-- pv_equiv track=rewrite | github.com/Ad1999-dev/Ai-and-Education | data/raw/submissions/s25/assignment-6-n-gram-complete-submissions/user_81cbb5e0-9011-7077-7e4e-7aca1564666c/NgramAutocomplete.py | create_frequency_tables
-- ===== SOURCE A (Python) =====
-- def create_frequency_tables(document, n):
--     """
--     This function constructs a list of `n` frequency tables for an n-gram model, each table capturing character frequencies with increasing conditional dependencies.
--
--     - **Parameters**:
--         - `document`: The text document used to train the model.
--         - `n`: The number of value of `n` for the n-gram model.
--
--     - **Returns**:
--         - Returns a list of n frequency tables.
--     """
--
--     tables = []
--
--     for i in range(1, n+1):
--         table = {}
--
--         for j in range(len(document) - i + 1):
--             ngram = document[j: j + i]
--             if ngram in table:
--                 table[ngram] += 1
--             else:
--                 table[ngram] = 1
--
--         tables.append(table)
--
--     return tables
-- ===== SOURCE B (Python) =====
-- def create_frequency_tables(document, n):
--     """Position-outer re-implementation: one pass over starting positions,
--     growing the n-gram incrementally instead of slicing per length."""
--     tables = [{} for _ in range(n)]
--     L = len(document)
--     for j in range(L):
--         sub = ""
--         for i in range(1, min(n, L - j) + 1):
--             sub += document[j + i - 1]
--             table = tables[i - 1]
--             table[sub] = table.get(sub, 0) + 1
--     return tables
-- ===== Notes on version B (the rewrite author's own statement) =====
-- stated objective: alternative
-- what changed: B swaps the loop nesting: instead of A's lengths-outer pass building each table from independent slices document[j:j+i], B pre-allocates n empty dicts and makes one pass over starting positions j, growing the n-gram one character at a time and updating table i-1 in the inner loop; insertion order of every dict is provably identical.
import Mathlib
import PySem

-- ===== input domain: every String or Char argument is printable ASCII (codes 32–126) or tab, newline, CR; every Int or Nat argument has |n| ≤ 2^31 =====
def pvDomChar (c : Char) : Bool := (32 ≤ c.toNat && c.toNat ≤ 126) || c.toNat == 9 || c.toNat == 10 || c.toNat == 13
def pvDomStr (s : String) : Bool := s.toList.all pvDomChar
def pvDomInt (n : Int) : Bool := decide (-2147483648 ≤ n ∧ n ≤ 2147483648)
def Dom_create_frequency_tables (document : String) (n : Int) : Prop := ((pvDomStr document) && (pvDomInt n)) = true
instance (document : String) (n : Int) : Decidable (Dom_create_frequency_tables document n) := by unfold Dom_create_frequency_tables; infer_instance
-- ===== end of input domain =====

-- B iterates starting positions once, growing each n-gram incrementally and updating all n tables per position, instead of A's lengths-outer pass with independent slices; alternative decomposition, same exact tables.


-- ===== PORT A =====
-- lengths-outer: for i in 1..n, one fresh dict per i, counting the slices document[j:j+i]
def create_frequency_tables (document : String) (n : Int) : List (List (String × Int)) :=
  (PySem.List.pyRange 1 (n + 1) 1).foldl (fun tables i =>
    let table :=
      (PySem.List.pyRange 0 (PySem.Str.len document - i + 1) 1).foldl (fun table j =>
        let ngram := PySem.Str.slice document (some j) (some (j + i))
        if table.contains ngram then table.insert ngram (table.getD ngram 0 + 1)
        else table.insert ngram 1) PySem.Dict.empty
    tables ++ [table.items]) []

-- ===== PORT B =====
-- one step of B's inner loop: extend the current substring by document[j+i-1] and bump tables[i-1][sub]
def cfAltInner (s : List Char) (j : Int) (st : List (PySem.Dict String Int) × List Char) (i : Int) :
    List (PySem.Dict String Int) × List Char :=
  let sub := st.2 ++ [PySem.List.pyGetD s (j + i - 1) ' ']
  let key := String.ofList sub
  let table := PySem.List.pyGetD st.1 (i - 1) PySem.Dict.empty
  (PySem.List.pySetD st.1 (i - 1) (table.insert key (table.getD key 0 + 1)), sub)

-- positions-outer: pre-allocate n empty dicts, then one pass over starting positions j
def create_frequency_tables_alt (document : String) (n : Int) : List (List (String × Int)) :=
  let s := document.toList
  let L : Int := PySem.Str.len document
  let tables0 : List (PySem.Dict String Int) := (PySem.List.pyRange 0 n 1).map (fun _ => PySem.Dict.empty)
  (((PySem.List.pyRange 0 L 1).foldl (fun tables j =>
      ((PySem.List.pyRange 1 (min n (L - j) + 1) 1).foldl (cfAltInner s j) (tables, ([] : List Char))).1)
    tables0)).map (·.items)

-- ===== PRECONDITION & SPEC =====
def Spec_create_frequency_tables (document : String) (n : Int) (out : List (List (String × Int))) : Prop := out = create_frequency_tables_alt document n
instance (document : String) (n : Int) (out : List (List (String × Int))) : Decidable (Spec_create_frequency_tables document n out) := by unfold Spec_create_frequency_tables; infer_instance

-- ===== CLAIM (what is proved, stated in full; the proofs are below) =====
def Claim_equal_create_frequency_tables : Prop := ∀ (document : String) (n : Int), Dom_create_frequency_tables document n → Spec_create_frequency_tables document n (create_frequency_tables document n)

-- ===== LEMMAS AND PROOFS =====

-- the n-gram of length i starting at position j, and the counting update, shared vocabulary of both proofs
def cfKey (s : List Char) (j i : Nat) : String := String.ofList ((s.drop j).take i)

def cfBump (d : PySem.Dict String Int) (k : String) : PySem.Dict String Int := d.modify k 0 (· + 1)

-- A's table for length i as a plain fold of bumps
def cfTblI (s : List Char) (i : Int) : PySem.Dict String Int :=
  (PySem.List.pyRange 0 ((s.length : Int) - i + 1) 1).foldl
    (fun d j => cfBump d (cfKey s j.toNat i.toNat)) PySem.Dict.empty

lemma cfA_char (document : String) (n : Int) :
    create_frequency_tables document n =
      (PySem.List.pyRange 1 (n + 1) 1).map (fun i => (cfTblI document.toList i).items) := by
  unfold create_frequency_tables
  rw [PySem.List.foldl_append_singleton_eq_map]
  rw [List.nil_append]
  apply List.map_congr_left
  intro i hi
  have hi1 : 1 ≤ i := (PySem.List.mem_pyRange_one.mp hi).1
  congr 1
  unfold cfTblI
  have hL : PySem.Str.len document = (document.toList.length : Int) := by
    simp [PySem.Str.len_eq]
  rw [hL]
  apply PySem.List.foldl_congr_mem
  intro d j hj
  have hj0 : 0 ≤ j := (PySem.List.mem_pyRange_one.mp hj).1
  have hkey : PySem.Str.slice document (some j) (some (j + i)) = cfKey document.toList j.toNat i.toNat := by
    unfold PySem.Str.slice cfKey
    congr 1
    rw [PySem.Chars.slice_eq_listSlice, PySem.List.slice_toNat _ hj0 (by omega)]
    congr 1
    omega
  rw [hkey]
  by_cases hc : d.contains (cfKey document.toList j.toNat i.toNat) = true
  · simp only [hc, if_true]
    rfl
  · simp only [hc]
    simp only [Bool.false_eq_true, if_false]
    unfold cfBump PySem.Dict.modify
    rw [PySem.Dict.getD_of_not_contains (h := by simpa using hc)]
    norm_num

lemma cf_inner_len (s : List Char) (j : Int) :
    ∀ (l : List Int) (st : List (PySem.Dict String Int) × List Char),
      ((l.foldl (cfAltInner s j) st).1).length = st.1.length := by
  intro l
  induction l with
  | nil => intro st; rfl
  | cons x xs ih =>
      intro st
      rw [List.foldl_cons, ih]
      simp [cfAltInner, PySem.List.length_pySetD]

lemma cf_inner_spec (s : List Char) (n j : Int) (hj : 0 ≤ j) :
    ∀ (t : Nat) (a : Int) (tables : List (PySem.Dict String Int)) (sub : List Char) (k : Nat),
      1 ≤ a →
      (min n ((s.length : Int) - j) + 1 - a).toNat = t →
      min n ((s.length : Int) - j) ≤ (tables.length : Int) →
      sub = (s.drop j.toNat).take (a - 1).toNat →
      (((PySem.List.pyRange a (min n ((s.length : Int) - j) + 1) 1).foldl (cfAltInner s j)
          (tables, sub)).1)[k]? =
        if a ≤ (k : Int) + 1 ∧ (k : Int) + 1 ≤ min n ((s.length : Int) - j)
        then (tables[k]?).map (fun d => cfBump d (cfKey s j.toNat (k + 1)))
        else tables[k]? := by
  intro t
  induction t with
  | zero =>
      intro a tables sub k ha hm hlen hsub
      rw [PySem.List.pyRange_one_eq_nil (by omega)]
      simp only [List.foldl_nil]
      rw [if_neg (by omega)]
  | succ t ih =>
      intro a tables sub k ha hm hlen hsub
      have halt : a < min n ((s.length : Int) - j) + 1 := by omega
      have haL : a ≤ (s.length : Int) - j := by omega
      have hlt : (a - 1).toNat < tables.length := by omega
      rw [PySem.List.pyRange_one_cons (by omega), List.foldl_cons]
      have hchar : PySem.List.pyGetD s (j + a - 1) ' ' = s[(j + a - 1).toNat] :=
        PySem.List.pyGetD_eq_getElem s ' ' (by omega) (by omega)
      have hsub' : sub ++ [PySem.List.pyGetD s (j + a - 1) ' '] = (s.drop j.toNat).take ((a + 1) - 1).toNat := by
        rw [hchar, hsub]
        have h1 : ((a + 1) - 1).toNat = (a - 1).toNat + 1 := by omega
        rw [h1, List.take_add_one]
        congr 1
        have hb : (a - 1).toNat < (s.drop j.toNat).length := by
          rw [List.length_drop]; omega
        have hidx2 : j.toNat + (a - 1).toNat = (j + a - 1).toNat := by omega
        have h2 : (s.drop j.toNat)[(a-1).toNat]? = s[(j + a - 1).toNat]? := by
          rw [List.getElem?_drop, hidx2]
        rw [h2, List.getElem?_eq_getElem (by omega)]
        rfl
      have hkey : String.ofList ((s.drop j.toNat).take ((a + 1) - 1).toNat) = cfKey s j.toNat a.toNat := by
        unfold cfKey
        congr 2
        omega
      have hstep : cfAltInner s j (tables, sub) a =
          (tables.set (a - 1).toNat (cfBump tables[(a - 1).toNat] (cfKey s j.toNat a.toNat)),
           (s.drop j.toNat).take ((a + 1) - 1).toNat) := by
        unfold cfAltInner
        simp only [hsub']
        rw [hkey]
        rw [PySem.List.pySetD_of_nonneg _ _ (by omega)]
        rw [PySem.List.pyGetD_eq_getElem tables PySem.Dict.empty (by omega) (by omega)]
        rfl
      rw [hstep]
      rw [ih (a + 1) _ _ k (by omega) (by omega) (by rw [List.length_set]; omega) rfl]
      by_cases hcase : k = (a - 1).toNat
      · subst hcase
        have hset : (tables.set (a - 1).toNat (cfBump tables[(a - 1).toNat] (cfKey s j.toNat a.toNat)))[(a - 1).toNat]? = some (cfBump tables[(a - 1).toNat] (cfKey s j.toNat a.toNat)) := by
          rw [List.getElem?_set, if_pos rfl, if_pos hlt]
        rw [hset, if_neg (by omega), if_pos (by constructor <;> omega)]
        rw [List.getElem?_eq_getElem hlt]
        simp only [Option.map_some]
        rw [show a.toNat = (a - 1).toNat + 1 by omega]
      · have hset : (tables.set (a - 1).toNat (cfBump tables[(a - 1).toNat] (cfKey s j.toNat a.toNat)))[k]? = tables[k]? := by
          rw [List.getElem?_set, if_neg (fun h => hcase h.symm)]
        rw [hset]
        have hiff : (a + 1 ≤ (k : Int) + 1 ∧ (k : Int) + 1 ≤ min n ((s.length : Int) - j)) ↔ (a ≤ (k : Int) + 1 ∧ (k : Int) + 1 ≤ min n ((s.length : Int) - j)) := by
          omega
        simp only [hiff]

lemma cf_outer_spec (s : List Char) (n : Int) :
    ∀ (t : Nat) (b : Int) (tables : List (PySem.Dict String Int)) (k : Nat),
      0 ≤ b →
      ((s.length : Int) - b).toNat = t →
      n ≤ (tables.length : Int) →
      ((PySem.List.pyRange b (s.length : Int) 1).foldl (fun tables j =>
          ((PySem.List.pyRange 1 (min n ((s.length : Int) - j) + 1) 1).foldl (cfAltInner s j)
            (tables, ([] : List Char))).1) tables)[k]? =
        (tables[k]?).map (fun d =>
          (PySem.List.pyRange b (s.length : Int) 1).foldl (fun d j =>
            if j + ((k : Int) + 1) ≤ (s.length : Int) ∧ (k : Int) + 1 ≤ n
            then cfBump d (cfKey s j.toNat (k + 1)) else d) d) := by
  intro t
  induction t with
  | zero =>
      intro b tables k hb hm hlen
      rw [PySem.List.pyRange_one_eq_nil (by omega)]
      simp only [List.foldl_nil]
      cases tables[k]? <;> simp
  | succ t ih =>
      intro b tables k hb hm hlen
      have hbL : b < (s.length : Int) := by omega
      rw [PySem.List.pyRange_one_cons hbL]
      simp only [List.foldl_cons]
      rw [ih (b + 1) _ k (by omega) (by omega)
        (by rw [cf_inner_len]; exact hlen)]
      rw [cf_inner_spec s n b hb (min n ((s.length : Int) - b) + 1 - 1).toNat 1 tables [] k
        le_rfl rfl (by omega) (by simp)]
      by_cases hc : b + ((k : Int) + 1) ≤ (s.length : Int) ∧ (k : Int) + 1 ≤ n
      · rw [if_pos (by omega)]
        simp only [if_pos hc]
        cases tables[k]? <;> simp
      · rw [if_neg (by omega)]
        simp only [if_neg hc]

-- the conditional one-pass fold collapses to A's plain fold over the valid window
lemma cf_fold_collapse (s : List Char) (n : Int) (k : Nat) (hk : (k : Int) + 1 ≤ n) :
    (PySem.List.pyRange 0 (s.length : Int) 1).foldl (fun d j =>
        if j + ((k : Int) + 1) ≤ (s.length : Int) ∧ (k : Int) + 1 ≤ n
        then cfBump d (cfKey s j.toNat (k + 1)) else d) PySem.Dict.empty =
      cfTblI s (1 + (k : Int)) := by
  unfold cfTblI
  rw [show (s.length : Int) - (1 + (k : Int)) + 1 = (s.length : Int) - (k : Int) by ring]
  rw [show (1 + (k : Int)).toNat = k + 1 by omega]
  by_cases hL : (k : Int) + 1 ≤ (s.length : Int)
  · have e2 : ∀ init : PySem.Dict String Int,
        (PySem.List.pyRange ((s.length : Int) - (k : Int)) (s.length : Int) 1).foldl (fun d j =>
          if j + ((k : Int) + 1) ≤ (s.length : Int) ∧ (k : Int) + 1 ≤ n
          then cfBump d (cfKey s j.toNat (k + 1)) else d) init = init := by
      intro init
      rw [PySem.List.foldl_congr_mem _ _ (fun d _ => d) _
        (by
          intro acc x hx
          have := PySem.List.mem_pyRange_one.mp hx
          rw [if_neg (by omega)])]
      exact List.foldl_fixed _
    have e1 :
        (PySem.List.pyRange 0 ((s.length : Int) - (k : Int)) 1).foldl (fun d j =>
          if j + ((k : Int) + 1) ≤ (s.length : Int) ∧ (k : Int) + 1 ≤ n
          then cfBump d (cfKey s j.toNat (k + 1)) else d) PySem.Dict.empty =
        (PySem.List.pyRange 0 ((s.length : Int) - (k : Int)) 1).foldl (fun d j =>
          cfBump d (cfKey s j.toNat (k + 1))) PySem.Dict.empty :=
      PySem.List.foldl_congr_mem _ _ _ _
        (by
          intro acc x hx
          have := PySem.List.mem_pyRange_one.mp hx
          rw [if_pos (by omega)])
    rw [PySem.List.pyRange_one_append 0 ((s.length : Int) - (k : Int)) (s.length : Int) (by omega) (by omega),
      List.foldl_append, e2, e1]
  · have h1 : PySem.List.pyRange 0 ((s.length : Int) - (k : Int)) 1 = [] :=
      PySem.List.pyRange_one_eq_nil (by omega)
    rw [h1, List.foldl_nil]
    rw [PySem.List.foldl_congr_mem _ _ (fun d _ => d) _
      (by
        intro acc x hx
        have := PySem.List.mem_pyRange_one.mp hx
        rw [if_neg (by omega)])]
    rw [List.foldl_fixed]

-- ===== VERDICT (by name: the statement is the Claim_ definition above) =====
theorem create_frequency_tables_spec : Claim_equal_create_frequency_tables := by
  intro document n _hdom
  unfold Spec_create_frequency_tables
  rw [cfA_char]
  unfold create_frequency_tables_alt
  simp only [PySem.Str.len_eq]
  apply List.ext_getElem?
  intro k
  rw [List.getElem?_map, List.getElem?_map, PySem.List.getElem?_pyRange_one]
  rw [cf_outer_spec document.toList n ((document.toList.length : Int) - 0).toNat 0 _ k le_rfl rfl
    (by rw [List.length_map, PySem.List.length_pyRange_one]; omega)]
  rw [List.getElem?_map, PySem.List.getElem?_pyRange_one]
  by_cases hk : k < (n + 1 - 1).toNat
  · rw [if_pos hk, if_pos (by omega)]
    simp only [Option.map_some]
    rw [cf_fold_collapse document.toList n k (by omega)]
  · rw [if_neg hk, if_neg (by omega)]
    rfl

------------------------------------------------

Your objective. Copy the lines above that hold the word "modify".

Reply.
def cfBump (d : PySem.Dict String Int) (k : String) : PySem.Dict String Int := d.modify k 0 (· + 1)
    unfold cfBump PySem.Dict.modify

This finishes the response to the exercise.